United States President Barack Obama is convening with a rarely assembled privacy and civil liberties board Friday in the wake of a series of scandals centered on his administration’s surveillance of US citizens.
In light of the revelations made earlier this month by former intelligence contractor Edward Snowden, Mr. Obama is meeting Friday with the Privacy and Civil Liberties Oversight Board, an independent agency within the executive branch that has only met previously with the president once during his four-and-a-half years in the White House.
Obama will speak with the oversight panel in Washington and is bringing along James Clapper, the director of national intelligence, as the discussion is expected to focus on the US government’s collection of phone and Internet records.
“Obama is specifically asking Clapper to review possible declassification of opinions from the Foreign Intelligence Surveillance Court, which approves the surveillance efforts,” the Associated Press reported.
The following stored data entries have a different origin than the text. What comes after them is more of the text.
theorem pvOverlapLen_eq {L R : List Char} (hL : pvSep ∉ L) (hR : pvSep ∉ R) :
    pvOverlapLen L R =
      if L.length = 0 then 0
      else Nat.findGreatest (fun i => R.take i = L.drop (L.length - i)) (L.length - 1) := by
  by_cases hL0 : L = []
  · subst hL0; simp [pvOverlapLen]
  have hll : 0 < L.length := List.length_pos_of_ne_nil hL0
  set s := R ++ pvSep :: L with hs
  have hn : s.length = R.length + 1 + L.length := by simp [hs]; omega
  have hpi := pvPrefixFold_pi s (by omega)
  rw [if_neg (by omega)]
  unfold pvOverlapLen
  rw [if_neg hL0]
  simp only [← hs, hpi]
  have hk : ((List.range s.length).map (fun j => pvBord (s.take (j+1)))).getD (s.length - 1) 0
      = pvBord s := by
    rw [PySem.List.getD_map_range _ _ _ _ (by omega)]
    have h1 : s.length - 1 + 1 = s.length := by omega
    rw [h1, List.take_length]
  rw [hk]
  have hKle : pvBord s ≤ s.length - 1 := pvBord_le s
  have hKov : pvBord s ≤ R.length ∧ pvBord s ≤ L.length ∧ R.take (pvBord s) <:+ L :=
    (pvBorder_iff_overlap hR hL (by rw [← hs]; omega)).mp (pvBord_suffix s)
  by_cases hKll : pvBord s = L.length
  · rw [if_pos hKll]
    have hgl : ((List.range s.length).map (fun j => pvBord (s.take (j+1)))).getD (pvBord s - 1) 0
        = pvBord (s.take (pvBord s)) := by
      rw [PySem.List.getD_map_range _ _ _ _ (by omega)]
      have h1 : pvBord s - 1 + 1 = pvBord s := by omega
      rw [h1]
    rw [hgl]
    have hstake : s.take (pvBord s) = R.take (pvBord s) := by
      rw [hs]; exact List.take_append_of_le_length hKov.1
    have hRL : R.take L.length = L := by
      refine List.IsSuffix.eq_of_length (by rw [← hKll]; exact hKov.2.2) ?_
      rw [List.length_take]; omega
    rw [hstake, hKll, hRL]
    unfold pvBord
    refine pvFg_congr _ (fun i hi => ?_)
    have hiL : i < L.length := by omega
    rw [pvC_iff hiL]
    have hRi : R.take i = L.take i := by
      rw [← hRL, List.take_take, min_eq_left (by omega)]
    constructor
    · intro h; exact ⟨by omega, by rwa [hRi]⟩
    · rintro ⟨_, h⟩; rwa [← hRi]
  · rw [if_neg hKll]
    have hKlt : pvBord s < L.length := lt_of_le_of_ne hKov.2.1 hKll
    refine le_antisymm ?_ ?_
    · exact Nat.le_findGreatest (by omega) ((pvC_iff hKlt).mpr ⟨hKov.1, hKov.2.2⟩)
    · set F := Nat.findGreatest (fun i => R.take i = L.drop (L.length - i)) (L.length - 1) with hF
      have hFle : F ≤ L.length - 1 := Nat.findGreatest_le _
      have hCF : R.take F = L.drop (L.length - F) := by
        rw [hF]
        exact Nat.findGreatest_spec (P := fun i => R.take i = L.drop (L.length - i)) (m := 0) (Nat.zero_le _) (by simp)
      have hFlt : F < L.length := by omega
      have hov := (pvC_iff hFlt).mp hCF
      have hborder : s.take F <:+ s :=
        (pvBorder_iff_overlap hR hL (by rw [← hs]; omega)).mpr ⟨hov.1, by omega, hov.2⟩
      exact pvLe_bord (by omega) hborder
-- A's loop over the reversed range returns the largest matching suffix length
theorem pvGetOverlapGo_len (left right : String) :
    ∀ m, m ≤ left.toList.length →
      PySem.Str.len (pvGetOverlapGo left right (List.map (fun k : Nat => (k : Int)) (List.range m)).reverse) =
        ((if m = 0 then 0
          else Nat.findGreatest
            (fun i => right.toList.take i = left.toList.drop (left.toList.length - i)) (m - 1) : Nat) : Int) := by
  intro m
  induction m with
  | zero =>
    intro _
    simp [pvGetOverlapGo, PySem.Str.len]
  | succ m ih =>
    intro hm
    rw [List.range_succ, List.map_append, List.reverse_append]
    simp only [List.map_cons, List.map_nil, List.reverse_cons, List.reverse_nil,
      List.nil_append, List.cons_append, List.singleton_append]
    rw [pvGetOverlapGo]
    have hcond : (PySem.Str.slice right none (some (m : Int)) =
        PySem.Str.slice left (some (PySem.Str.len left - (m : Int))) none) ↔
        (right.toList.take m = left.toList.drop (left.toList.length - m)) := by
      constructor
      · intro h
        have := congrArg String.toList h
        rw [PySem.Str.toList_slice, PySem.Str.toList_slice] at this
        rw [PySem.Chars.slice_eq_listSlice, PySem.Chars.slice_eq_listSlice] at this
        rw [PySem.List.slice_to_natCast] at this
        rw [PySem.Str.len_eq] at this
        have hcast : (left.toList.length : Int) - (m : Int) = ((left.toList.length - m : Nat) : Int) := by
          omega
        rw [hcast, PySem.List.slice_from_natCast] at this
        exact this
      · intro h
        apply String.toList_inj.mp
        rw [PySem.Str.toList_slice, PySem.Str.toList_slice]
        rw [PySem.Chars.slice_eq_listSlice, PySem.Chars.slice_eq_listSlice]
        rw [PySem.List.slice_to_natCast, PySem.Str.len_eq]
        have hcast : (left.toList.length : Int) - (m : Int) = ((left.toList.length - m : Nat) : Int) := by
          omega
        rw [hcast, PySem.List.slice_from_natCast]
        exact h
    by_cases hc : right.toList.take m = left.toList.drop (left.toList.length - m)
    · rw [if_pos (hcond.mpr hc)]
      -- returned slice has length m (the matched suffix has exactly m characters)
      have hlen : (PySem.Str.slice right none (some (m : Int))).toList = right.toList.take m := by
        rw [PySem.Str.toList_slice, PySem.Chars.slice_eq_listSlice, PySem.List.slice_to_natCast]
      have hlm : (right.toList.take m).length = m := by
        rw [hc, List.length_drop]; omega
      rw [PySem.Str.len_eq, hlen, hlm]
      rw [if_neg (by omega)]
      congr 1
      cases m with
      | zero => rfl
      | succ m' =>
        rw [Nat.succ_sub_one]
        rw [Nat.findGreatest_succ, if_pos hc]
    · rw [if_neg (fun h => hc (hcond.mp h))]
      rw [ih (by omega)]
      cases m with
      | zero => exact absurd (by simp) hc
      | succ m' =>
        rw [if_neg (by omega), if_neg (by omega)]
        rw [Nat.succ_sub_one, Nat.succ_sub_one, Nat.findGreatest_succ, if_neg hc]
The court, established under the Foreign Intelligence Surveillance Act of 1978, has the authority to compel telecommunication companies for the personal information of any user, American or other, in the name of investigating criminal matters. Those orders are done with questionable oversight, however, and are filed and delivered in secrecy. Gag-orders prevent telecoms from telling customers that their records are sought, and The Guardian newspaper published a leaked copy of one of those requests on Friday to show that a single paragraph is all that’s issued to demand the data.
A FISA judge simply “declares that the procedures submitted by the attorney general on behalf of the [National Security Agency] are consistent with US law and the Fourth Amendment,” The Guardian reported earlier this week.